Marking Up the Dialogs with $<$utterance$>$ Tags:
The Unit of Utterance in the Technical Sense
Syun TUTIYA
Department of Philosophy, Chiba University
1-33 Yayoi-cho, Inage-ku, Chiba, 263 Japan
tutiya@cogsci.l.chiba-u.ac.jp
In the process of developing corpora of spoken dialogs is always
involved the task of tagging the text as a sequence of utterances.
Interestingly enough, an utterance is not necessarily a sentence in
the grammatical sense, nor a sentence an utterance. Besides, the
sentences might not be completed for various obvious reasons.
Responses from the interlocuter might not be verbal but could be
kinetic. Most typically, one interlocuter's utterance might interrupt
the other's utterance, giving the observer the impression that the
utterances do not follow each other but overlap. All these casual
observations lead us to a serious consideration of the notion of
``utterance'' and the way to tag utterances. We still need to
compromise about the notion of ``utterance'' in the technical sense.
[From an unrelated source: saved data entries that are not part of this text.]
-- ===== PORT B =====
def sanitize_dns_label_py_alt (value : String) : String :=
  let spaced := (PySem.Chars.lower value.toList).map
    (fun c => if PySem.Chars.isalnum c then c else ' ')
  let label := PySem.Chars.join ['-'] (PySem.Chars.split₀ spaced)
  let label := if label.isEmpty then "service".toList else label
  String.ofList (pyRstripChars (PySem.List.slice label none (some 63)) ['-'])

-- ===== PRECONDITION & SPEC =====
def Spec_sanitize_dns_label_py (value : String) (out : String) : Prop := out = sanitize_dns_label_py_alt value
instance (value : String) (out : String) : Decidable (Spec_sanitize_dns_label_py value out) := by unfold Spec_sanitize_dns_label_py; infer_instance

-- ===== CLAIM (what is proved, stated in full; the proofs are below) =====
def Claim_equal_sanitize_dns_label_py : Prop := ∀ (value : String), Dom_sanitize_dns_label_py value → Spec_sanitize_dns_label_py value (sanitize_dns_label_py value)

-- ===== LEMMAS AND PROOFS =====

-- A's loop body as a structural recursion on the remaining characters (proof-side view of the fold).
def outA : List Char → Bool → List Char
  | [], _ => []
  | c :: r, pwd =>
    if PySem.Chars.isalnum c then c :: outA r false
    else if pwd then outA r true
    else '-' :: outA r true

-- final previous_was_dash state of A's loop
def pwdEnd : List Char → Bool → Bool
  | [], pwd => pwd
  | c :: r, _ => if PySem.Chars.isalnum c then pwdEnd r false else pwdEnd r true

-- maximal alnum runs of cs, in order
def wordsB : List Char → List (List Char)
  | [] => []
  | c :: r =>
    if PySem.Chars.isalnum c then
      (c :: r.takeWhile PySem.Chars.isalnum) :: wordsB (r.dropWhile PySem.Chars.isalnum)
    else wordsB r
termination_by cs => cs.length
decreasing_by
  · simpa using Nat.lt_succ_of_le (List.length_dropWhile_le _ _)
  · simp

def leadD : List Char → List Char
  | [] => []
  | c :: _ => if PySem.Chars.isalnum c then [] else ['-']

def trailD (cs : List Char) : List Char :=
  if wordsB cs = [] then []
  else match cs.getLast? with
    | none => []
    | some c => if PySem.Chars.isalnum c then [] else ['-']

theorem foldA (cs : List Char) (acc : List Char) (pwd : Bool) :
    cs.foldl (fun (st : List Char × Bool) c =>
      if PySem.Chars.isalnum c then (st.1 ++ [c], false)
      else if st.2 then st
      else (st.1 ++ ['-'], true)) (acc, pwd) = (acc ++ outA cs pwd, pwdEnd cs pwd) := by
  induction cs generalizing acc pwd with
  | nil => simp [outA, pwdEnd]
  | cons c r ih =>
    by_cases h : PySem.Chars.isalnum c = true
    · simp [outA, pwdEnd, h, ih]
    · cases pwd <;> simp [outA, pwdEnd, h, ih]

theorem alnum_not_space (c : Char) (h : PySem.Chars.isalnum c = true) :
    PySem.Chars.isspace c = false := by
  simp only [PySem.Chars.isalnum, PySem.Chars.isalpha, PySem.Chars.isdigit,
    PySem.Chars.isupper, PySem.Chars.islower, Bool.or_eq_true, Bool.and_eq_true,
    decide_eq_true_eq] at h
  have h' : (48 ≤ c.toNat ∧ c.toNat ≤ 57) ∨ (65 ≤ c.toNat ∧ c.toNat ≤ 90) ∨
      (97 ≤ c.toNat ∧ c.toNat ≤ 122) := by
    rcases h with (⟨h1, h2⟩ | ⟨h1, h2⟩) | ⟨h1, h2⟩
    · exact Or.inr (Or.inl ⟨h1, h2⟩)
    · exact Or.inr (Or.inr ⟨h1, h2⟩)
    · exact Or.inl ⟨h1, h2⟩
  simp only [PySem.Chars.isspace, Bool.or_eq_false_iff, Bool.and_eq_false_iff,
    decide_eq_false_iff_not]
  omega

theorem alnum_not_dash (c : Char) (h : PySem.Chars.isalnum c = true) :
    (['-'] : List Char).contains c = false := by
  by_cases hc : c = '-'
  · subst hc; exact absurd h (by decide)
  · simpa using hc

-- B's split over the spaced string computes wordsB
theorem go_spec (cs : List Char) (cur : List Char) (acc : List (List Char)) :
    PySem.Chars.split₀.go (cs.map (fun c => if PySem.Chars.isalnum c then c else ' ')) cur acc =
      acc.reverse ++ (if cur = [] then wordsB cs
        else (cur.reverse ++ cs.takeWhile PySem.Chars.isalnum) ::
          wordsB (cs.dropWhile PySem.Chars.isalnum)) := by
  induction cs generalizing cur acc with
  | nil =>
    cases cur with
    | nil => simp [PySem.Chars.split₀.go, wordsB]
    | cons x t => simp [PySem.Chars.split₀.go, wordsB]
  | cons c r ih =>
    by_cases h : PySem.Chars.isalnum c = true
    · have hns : PySem.Chars.isspace c = false := alnum_not_space c h
      have hsp : (if PySem.Chars.isalnum c then c else ' ') = c := by simp [h]
      cases cur with
      | nil =>
        simp only [List.map_cons, hsp]
        rw [show PySem.Chars.split₀.go
              (c :: r.map (fun c => if PySem.Chars.isalnum c then c else ' ')) [] acc =
            PySem.Chars.split₀.go
              (r.map (fun c => if PySem.Chars.isalnum c then c else ' ')) [c] acc by
          simp [PySem.Chars.split₀.go, hns]]
        rw [ih]
        simp [wordsB, h]
      | cons x t =>
        simp only [List.map_cons, hsp]
        rw [show PySem.Chars.split₀.go
              (c :: r.map (fun c => if PySem.Chars.isalnum c then c else ' ')) (x :: t) acc =
            PySem.Chars.split₀.go
              (r.map (fun c => if PySem.Chars.isalnum c then c else ' ')) (c :: x :: t) acc by
          simp [PySem.Chars.split₀.go, hns]]
        rw [ih]
        simp [h]
    · have hsp : (if PySem.Chars.isalnum c then c else ' ') = ' ' := by simp [h]
      cases cur with
      | nil =>
        simp only [List.map_cons, hsp]
        rw [show PySem.Chars.split₀.go
              (' ' :: r.map (fun c => if PySem.Chars.isalnum c then c else ' ')) [] acc =
            PySem.Chars.split₀.go
              (r.map (fun c => if PySem.Chars.isalnum c then c else ' ')) [] acc by
          simp [PySem.Chars.split₀.go, show PySem.Chars.isspace ' ' = true from by decide]]
        rw [ih]
        simp [wordsB, h]
      | cons x t =>
        simp only [List.map_cons, hsp]
        rw [show PySem.Chars.split₀.go
              (' ' :: r.map (fun c => if PySem.Chars.isalnum c then c else ' ')) (x :: t) acc =
            PySem.Chars.split₀.go
              (r.map (fun c => if PySem.Chars.isalnum c then c else ' ')) []
              (((x :: t).reverse) :: acc) by
          simp [PySem.Chars.split₀.go, show PySem.Chars.isspace ' ' = true from by decide]]
        rw [ih]
        simp [wordsB, h]

theorem split₀_words (cs : List Char) :
    PySem.Chars.split₀ (cs.map (fun c => if PySem.Chars.isalnum c then c else ' ')) = wordsB cs := by
  simp [PySem.Chars.split₀, go_spec]

theorem words_prop (cs : List Char) :
    ∀ w ∈ wordsB cs, w ≠ [] ∧ ∀ c ∈ w, PySem.Chars.isalnum c = true := by
  induction cs using wordsB.induct with
  | case1 => simp [wordsB]
  | case2 c r h ih =>
    intro w hw
    rw [wordsB, if_pos h, List.mem_cons] at hw
    rcases hw with hw | hw
    · subst hw
      refine ⟨by simp, ?_⟩
      intro x hx
      rw [List.mem_cons] at hx
      rcases hx with hx | hx
      · simpa [hx] using h
      · exact List.mem_takeWhile_imp hx
    · exact ih w hw
  | case3 c r h ih =>
    intro w hw
    rw [wordsB, if_neg h] at hw
    exact ih w hw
By definition, a dialog is a sequence of utterances. In terms of
SGML, the mark-up language we have decided to adopt as the basis of
our tags of the transcription of dialogs, the content model of the
element $<$text type=dialog$>$ is one or more of the ordered sequence
of the elements $<$u$>$. Technically put, the problem is where to put
the start tag $<$u$>$ and the end tag $<$/u$>$ for each utterance.
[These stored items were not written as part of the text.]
theorem pv_take3_append {α : Type} (l : List α) (e : α) :
    (l ++ [e]).take 3 = if l.length < 3 then l.take 3 ++ [e] else l.take 3 := by
  rw [List.take_append]
  by_cases h : l.length < 3
  · rw [if_pos h, List.take_of_length_le (l := [e]) (by simp only [List.length_cons, List.length_nil]; omega)]
  · rw [if_neg h, show 3 - l.length = 0 from by omega, List.take_zero, List.append_nil]

theorem pv_head?_take3 {α : Type} (l : List α) : (l.take 3).head? = l.head? := by
  cases l <;> rfl

theorem pvExF_append (ns : String) (kf : Option String) (l : List (List (String × String))) (e : List (String × String)) :
    pvExF ns kf (l ++ [e]) = pvExF ns kf l ++
      (if pvCandOK kf e && (pvNorm (pvGetK e "id") == ns || pvNorm (pvGetK e "name") == ns) then [e] else []) := by
  simp only [pvExF, List.filter_append, List.filter_cons, List.filter_nil]
  split_ifs with h1 h2 h3 <;> simp_all

theorem pvPfF_append (ns : String) (kf : Option String) (l : List (List (String × String))) (e : List (String × String)) :
    pvPfF ns kf (l ++ [e]) = pvPfF ns kf l ++
      (if pvCandOK kf e && (PySem.Str.startswith (pvNorm (pvGetK e "id")) ns || PySem.Str.startswith (pvNorm (pvGetK e "name")) ns) then [e] else []) := by
  simp only [pvPfF, List.filter_append, List.filter_cons, List.filter_nil]
  split_ifs with h1 h2 h3 <;> simp_all
-- pv_equiv track=rewrite | github.com/mosdef-hub/Grouper | Grouper/fragmentation.py | _get_first_compatible_tuples
-- ===== SOURCE A (Python) =====
-- def _get_first_compatible_tuples(tupleofGroups):
--     """
--     Only return first matched structures. Return [] if no compatible Groups
--     """
--     if not tupleofGroups:
--         return []
--     # compatibleGroupsList = [(tupleofGroups[0],)]
--     compatibleGroupsList = [tupleofGroups[0]]
--     for group in tupleofGroups[1:]:  # iter over remaining groups
--         # check compatibility function
--         clashes = _mask_number_clashes(
--             compatibleGroupsList, group
--         )  # indexList that corresponds to clashes
--         n_clashes = sum(clashes)
--         if not n_clashes:
--             compatibleGroupsList.append(group)
--
--     return [tuple(compatibleGroupsList)]  # keep in general format
--
-- def _mask_number_clashes(groupList, group):
--     """Return a mask of 0's and 1's if there are clashes with group."""
--     groupSet = set(group)
--     maskList = []
--     for compGroup in groupList:
--         compSet = set(compGroup)
--         maskList.append(not compSet.isdisjoint(groupSet))
--     return maskList
-- ===== SOURCE B (Python) =====
-- def _get_first_compatible_tuples(tupleofGroups):
--     """
--     Only return first matched structures. Return [] if no compatible Groups
--     """
--     if not tupleofGroups:
--         return []
--     selected = [tupleofGroups[0]]
--     used = set(tupleofGroups[0])
--     for group in tupleofGroups[1:]:
--         if used.isdisjoint(group):
--             selected.append(group)
--             used.update(group)
--     return [tuple(selected)]
-- ===== Notes on version B (the rewrite author's own statement) =====
-- stated objective: faster
-- what changed: Instead of rebuilding a set per selected group and scanning the whole selection for each candidate, B keeps one running set of used elements and does a single incremental disjointness test and update per group.
import Mathlib
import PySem

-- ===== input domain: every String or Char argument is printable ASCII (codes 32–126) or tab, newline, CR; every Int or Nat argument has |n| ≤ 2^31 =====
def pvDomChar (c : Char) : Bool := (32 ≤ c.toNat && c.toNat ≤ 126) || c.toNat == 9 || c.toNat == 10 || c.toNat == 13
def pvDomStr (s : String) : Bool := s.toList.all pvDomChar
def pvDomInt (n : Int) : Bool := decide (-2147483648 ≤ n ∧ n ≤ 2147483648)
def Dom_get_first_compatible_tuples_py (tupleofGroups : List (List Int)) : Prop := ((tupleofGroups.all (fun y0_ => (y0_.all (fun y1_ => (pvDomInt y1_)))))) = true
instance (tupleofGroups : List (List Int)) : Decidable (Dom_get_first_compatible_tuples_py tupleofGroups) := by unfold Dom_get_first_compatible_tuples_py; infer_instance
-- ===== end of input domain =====

-- B replaces A's per-candidate scan of all selected groups (a fresh set per group)
-- by one running set of used elements with an incremental disjointness test; faster.

-- ===== PORT A =====
-- _mask_number_clashes: a fresh set per selected group, mask of clashes
def mask_number_clashes_py (groupList : List (List Int)) (group : List Int) : List Bool :=
  let groupSet := PySem.Set.ofList group
  groupList.foldl
    (fun maskList compGroup =>
      maskList ++ [!(PySem.Set.isdisjoint (PySem.Set.ofList compGroup) groupSet)]) []

def get_first_compatible_tuples_py (tupleofGroups : List (List Int)) : List (List (List Int)) :=
  match tupleofGroups with
  | [] => []
  | g0 :: rest =>
    let compatibleGroupsList := rest.foldl
      (fun compatibleGroupsList group =>
        let clashes := mask_number_clashes_py compatibleGroupsList group
        let n_clashes := (clashes.map (fun b => if b then (1 : Int) else 0)).sum
        if n_clashes = 0 then compatibleGroupsList ++ [group] else compatibleGroupsList)
      [g0]
    [compatibleGroupsList]

-- ===== PORT B =====
def get_first_compatible_tuples_py_alt (tupleofGroups : List (List Int)) : List (List (List Int)) :=
  match tupleofGroups with
  | [] => []
  | g0 :: rest =>
    let st := rest.foldl
      (fun (st : List (List Int) × PySem.Set Int) group =>
        if PySem.Set.isdisjoint st.2 group then
          (st.1 ++ [group], PySem.Set.update st.2 group)
        else st)
      ([g0], PySem.Set.ofList g0)
    [st.1]

-- ===== PRECONDITION & SPEC =====
def Spec_get_first_compatible_tuples_py (tupleofGroups : List (List Int)) (out : List (List (List Int))) : Prop := out = get_first_compatible_tuples_py_alt tupleofGroups
instance (tupleofGroups : List (List Int)) (out : List (List (List Int))) : Decidable (Spec_get_first_compatible_tuples_py tupleofGroups out) := by unfold Spec_get_first_compatible_tuples_py; infer_instance

-- ===== CLAIM (what is proved, stated in full; the proofs are below) =====
def Claim_equal_get_first_compatible_tuples_py : Prop := ∀ (tupleofGroups : List (List Int)), Dom_get_first_compatible_tuples_py tupleofGroups → Spec_get_first_compatible_tuples_py tupleofGroups (get_first_compatible_tuples_py tupleofGroups)

-- ===== LEMMAS AND PROOFS =====

-- the mask is a map over the selected groups
theorem mask_eq_map (groupList : List (List Int)) (group : List Int) :
    mask_number_clashes_py groupList group =
      groupList.map (fun c => !(PySem.Set.isdisjoint (PySem.Set.ofList c) (PySem.Set.ofList group))) := by
  unfold mask_number_clashes_py
  simpa using PySem.List.foldl_append_singleton_eq_map
    (fun c => !(PySem.Set.isdisjoint (PySem.Set.ofList c) (PySem.Set.ofList group))) groupList []

-- a 0/1-sum is zero iff every entry is false
theorem sum_ite_zero_iff (l : List Bool) :
    ((l.map (fun b => if b then (1 : Int) else 0)).sum = 0) ↔ ∀ b ∈ l, b = false := by
  induction l with
  | nil => simp
  | cons b t ih =>
    have ht : 0 ≤ ((t.map (fun b => if b then (1 : Int) else 0)).sum) := by
      apply List.sum_nonneg
      intro x hx
      simp only [List.mem_map] at hx
      obtain ⟨c, _, rfl⟩ := hx
      split <;> omega
    cases b
    · simp [ih]
    · simp only [List.map_cons, List.sum_cons, if_true]
      constructor
      · intro h; exact absurd h (by omega)
      · intro h; exact absurd (h true (by simp)) (by simp)

-- A's "no clashes" condition equals "disjoint from every selected group"
theorem clashes_zero_iff (comp : List (List Int)) (group : List Int) :
    (((mask_number_clashes_py comp group).map (fun b => if b then (1 : Int) else 0)).sum = 0) ↔
      ∀ c ∈ comp, ∀ x ∈ c, x ∉ group := by
  rw [mask_eq_map, sum_ite_zero_iff]
  constructor
  · intro h c hc x hx hxg
    have := h _ (List.mem_map_of_mem hc)
    simp only [Bool.not_eq_false'] at this
    exact (PySem.Set.isdisjoint_iff _ _).mp this x ((PySem.Set.mem_ofList _ _).mpr hx)
      ((PySem.Set.mem_ofList _ _).mpr hxg)
  · intro h b hb
    simp only [List.mem_map] at hb
    obtain ⟨c, hc, rfl⟩ := hb
    simp only [Bool.not_eq_false']
    rw [PySem.Set.isdisjoint_iff]
    intro x hx hxg
    exact h c hc x ((PySem.Set.mem_ofList _ _).mp hx) ((PySem.Set.mem_ofList _ _).mp hxg)

-- main loop invariant: B's running set holds exactly the elements of A's selection
theorem loop_agree (rest : List (List Int)) :
    ∀ (comp : List (List Int)) (used : PySem.Set Int),
      (∀ x, x ∈ used ↔ ∃ c ∈ comp, x ∈ c) →
      rest.foldl
        (fun compatibleGroupsList group =>
          let clashes := mask_number_clashes_py compatibleGroupsList group
          let n_clashes := (clashes.map (fun b => if b then (1 : Int) else 0)).sum
          if n_clashes = 0 then compatibleGroupsList ++ [group] else compatibleGroupsList)
        comp
      =
      (rest.foldl
        (fun (st : List (List Int) × PySem.Set Int) group =>
          if PySem.Set.isdisjoint st.2 group then
            (st.1 ++ [group], PySem.Set.update st.2 group)
          else st)
        (comp, used)).1 := by
  induction rest with
  | nil => intro comp used _; rfl
  | cons g t ih =>
    intro comp used hinv
    simp only [List.foldl_cons]
    have hcond : (((mask_number_clashes_py comp g).map (fun b => if b then (1 : Int) else 0)).sum = 0)
        ↔ PySem.Set.isdisjoint used g = true := by
      rw [clashes_zero_iff, PySem.Set.isdisjoint_iff]
      constructor
      · intro h x hx
        obtain ⟨c, hc, hxc⟩ := (hinv x).mp hx
        exact h c hc x hxc
      · intro h c hc x hx
        exact h x ((hinv x).mpr ⟨c, hc, hx⟩)
    by_cases hd : PySem.Set.isdisjoint used g = true
    · rw [if_pos (hcond.mpr hd), if_pos hd]
      apply ih
      intro x
      rw [PySem.Set.mem_update]
      constructor
      · rintro (hx | hx)
        · obtain ⟨c, hc, hxc⟩ := (hinv x).mp hx
          exact ⟨c, List.mem_append_left _ hc, hxc⟩
        · exact ⟨g, List.mem_append_right _ (List.mem_singleton.mpr rfl), hx⟩
      · rintro ⟨c, hc, hxc⟩
        rcases List.mem_append.mp hc with hc | hc
        · exact Or.inl ((hinv x).mpr ⟨c, hc, hxc⟩)
        · rw [List.mem_singleton] at hc; subst hc; exact Or.inr hxc
    · rw [if_neg (fun h => hd (hcond.mp h)), if_neg hd]
      exact ih comp used hinv

-- ===== VERDICT (by name: the statement is the Claim_ definition above) =====
theorem get_first_compatible_tuples_py_spec : Claim_equal_get_first_compatible_tuples_py := by
  intro tupleofGroups _
  unfold Spec_get_first_compatible_tuples_py get_first_compatible_tuples_py get_first_compatible_tuples_py_alt
  match tupleofGroups with
  | [] => rfl
  | g0 :: rest =>
    simp only
    congr 1
    apply loop_agree
    intro x
    simp [PySem.Set.mem_ofList]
Take for example the difficult case of semi-interruption. In the
dialogs in Japanese, speakers, more often than observed in the dialogs
in English, tend to utter interjective phrases or non- lexical human
voices as signs of assent. Assuming we are equipped with an SGML
mechanism of handling overlapping phenomena as in the line of TEI, we
still have problems deciding on the status of such assenting sounds
and the continuity of the utterance to which such assents are
addressed.
The literature from the preceding attempts to mark up dialogs
mainly in English show two distinctive policies in handling the
unity of the utterance. In the tradition of conversation analysis
and discourse understanding, where the notion of ``turn taking''
plays an important role, the utterance is more or less synonymous
with the turn in their sense. An utterance would continue as long
as the other interlocuter take up the right of utterance. In
their analysis, the kinds of ascending voices would not mark the
end of the interlocuter's utterance. On the other hand, in the
tradition of cognitive science and discourse analysis, it is more
customary to ``chop'' the dialogs in smaller pieces, searching for
a unit which is just a little longer than a linguistic phrase.
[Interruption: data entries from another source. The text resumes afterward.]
-- pv_equiv track=rewrite | github.com/varchous/1 | crawlerfile.py | separatewords
-- ===== SOURCE A (Python) =====
-- def separatewords(text):
--     k = [".", ",", "(", ")", "!", "?", ":", ";", "'", '"', "1", "2", "3", "4", "5", "6", "7", "8", "9", "0", "-",
--          "+", "=", "*", "/", "%"]
--     text = text.lower()
--     for i in k:
--         text = text.replace(i, '')
--     l = (text.split())
--     #print (l)
--     #splitter = re.compile(u"[^a-zа-я]")
--     #return [s.lower() for s in splitter.split(text) if s != '']
--     return l
-- ===== SOURCE B (Python) =====
-- def separatewords(text):
--     delset = frozenset(".,()!?:;'\"1234567890-+=*/%")
--     return ''.join(c for c in text.lower() if c not in delset).split()
-- ===== Notes on version B (the rewrite author's own statement) =====
-- stated objective: simpler
-- what changed: Replaced A's 26 sequential whole-string replace passes (one per delimiter) by a single character-level pass that drops characters found in a frozenset, then splits.
import Mathlib
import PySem

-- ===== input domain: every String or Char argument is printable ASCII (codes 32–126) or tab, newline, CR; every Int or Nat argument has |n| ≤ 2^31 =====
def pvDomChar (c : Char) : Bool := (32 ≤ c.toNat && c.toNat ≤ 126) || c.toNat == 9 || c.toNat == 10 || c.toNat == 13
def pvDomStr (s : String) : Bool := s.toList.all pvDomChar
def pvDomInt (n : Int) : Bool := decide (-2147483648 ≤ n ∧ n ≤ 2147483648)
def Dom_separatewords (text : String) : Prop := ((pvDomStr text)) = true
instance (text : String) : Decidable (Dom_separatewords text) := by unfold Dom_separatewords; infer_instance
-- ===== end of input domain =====

-- B replaces A's 26 sequential whole-string replace passes with one character-level
-- filter pass over the lowered text (objective: simpler).

-- ===== PORT A =====
-- the delimiter list k from A, in order
def pvK : List String :=
  [".", ",", "(", ")", "!", "?", ":", ";", "'", "\"", "1", "2", "3", "4", "5", "6",
   "7", "8", "9", "0", "-", "+", "=", "*", "/", "%"]

def separatewords (text : String) : List String :=
  let text := PySem.Str.lower text
  let text := pvK.foldl (fun t i => PySem.Str.replace t i "") text
  PySem.Str.split₀ text

-- ===== PORT B =====
-- B's frozenset of delimiter characters
def pvDelset : List Char :=
  ['.', ',', '(', ')', '!', '?', ':', ';', '\'', '"', '1', '2', '3', '4', '5', '6',
   '7', '8', '9', '0', '-', '+', '=', '*', '/', '%']

def separatewords_alt (text : String) : List String :=
  PySem.Str.split₀
    (String.ofList ((PySem.Str.lower text).toList.filter (fun c => !pvDelset.contains c)))

-- ===== PRECONDITION & SPEC =====
def Spec_separatewords (text : String) (out : List String) : Prop := out = separatewords_alt text
instance (text : String) (out : List String) : Decidable (Spec_separatewords text out) := by unfold Spec_separatewords; infer_instance

-- ===== CLAIM (what is proved, stated in full; the proofs are below) =====
def Claim_equal_separatewords : Prop := ∀ (text : String), Dom_separatewords text → Spec_separatewords text (separatewords text)

-- ===== LEMMAS AND PROOFS =====

-- deleting a single character by replace is filtering it out
theorem replace_go_single (c : Char) :
    ∀ (l : List Char) (fuel : Nat) (acc : List Char), l.length ≤ fuel →
      PySem.Chars.replace.go [c] [] fuel l acc = acc.reverse ++ l.filter (fun d => !(d == c)) := by
  intro l
  induction l with
  | nil =>
      intro fuel acc _
      cases fuel <;> simp [PySem.Chars.replace.go]
  | cons x t ih =>
      intro fuel acc h
      cases fuel with
      | zero => simp at h
      | succ n =>
          simp only [PySem.Chars.replace.go]
          by_cases hx : x = c
          · subst hx
            simp [List.isPrefixOf, ih n acc (by simpa using h)]
          · have hpre : ([c].isPrefixOf (x :: t)) = false := by
              simp [List.isPrefixOf, Ne.symm hx]
            simp [hpre, ih n (x :: acc) (by simpa using h), hx]

theorem replace_single (c : Char) (s : List Char) :
    PySem.Chars.replace s [c] [] = s.filter (fun d => !(d == c)) := by
  simp [PySem.Chars.replace, replace_go_single c s s.length [] (le_refl _)]

theorem foldl_replace_eq_filter (cs : List Char) :
    ∀ (t : String),
      ((cs.map (fun c => String.ofList [c])).foldl (fun t i => PySem.Str.replace t i "") t).toList
        = t.toList.filter (fun d => !cs.contains d) := by
  induction cs with
  | nil => intro t; simp
  | cons c cs ih =>
      intro t
      simp only [List.map_cons, List.foldl_cons]
      rw [ih]
      have h1 : (PySem.Str.replace t (String.ofList [c]) "").toList
          = t.toList.filter (fun d => !(d == c)) := by
        rw [PySem.Str.toList_replace]
        simpa [String.toList_ofList] using replace_single c t.toList
      rw [h1, List.filter_filter]
      apply List.filter_congr
      intro d _
      simp only [List.contains_cons]
      cases h : d == c <;> simp

set_option maxRecDepth 8192 in
set_option maxHeartbeats 1000000 in
theorem pvK_eq : pvK = pvDelset.map (fun c => String.ofList [c]) := by decide

-- ===== VERDICT (by name: the statement is the Claim_ definition above) =====
theorem separatewords_spec : Claim_equal_separatewords := by
  intro text _
  unfold Spec_separatewords separatewords separatewords_alt
  have key : pvK.foldl (fun t i => PySem.Str.replace t i "") (PySem.Str.lower text)
      = String.ofList ((PySem.Str.lower text).toList.filter (fun c => !pvDelset.contains c)) := by
    have h := foldl_replace_eq_filter pvDelset (PySem.Str.lower text)
    rw [← pvK_eq] at h
    rw [← h, String.ofList_toList]
  exact congrArg PySem.Str.split₀ key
We have experimentally tagged sample dialogs from the recording of
map task dialogs in Japanese according to the two different
policies and collected statistical data. After analysis, we are
inclined to decide that the dialog transcriptions tagged with the
notion of utterance in the second tradition would provide more
reliable basis for further research in both speech
recognition/generation and discourse understanding.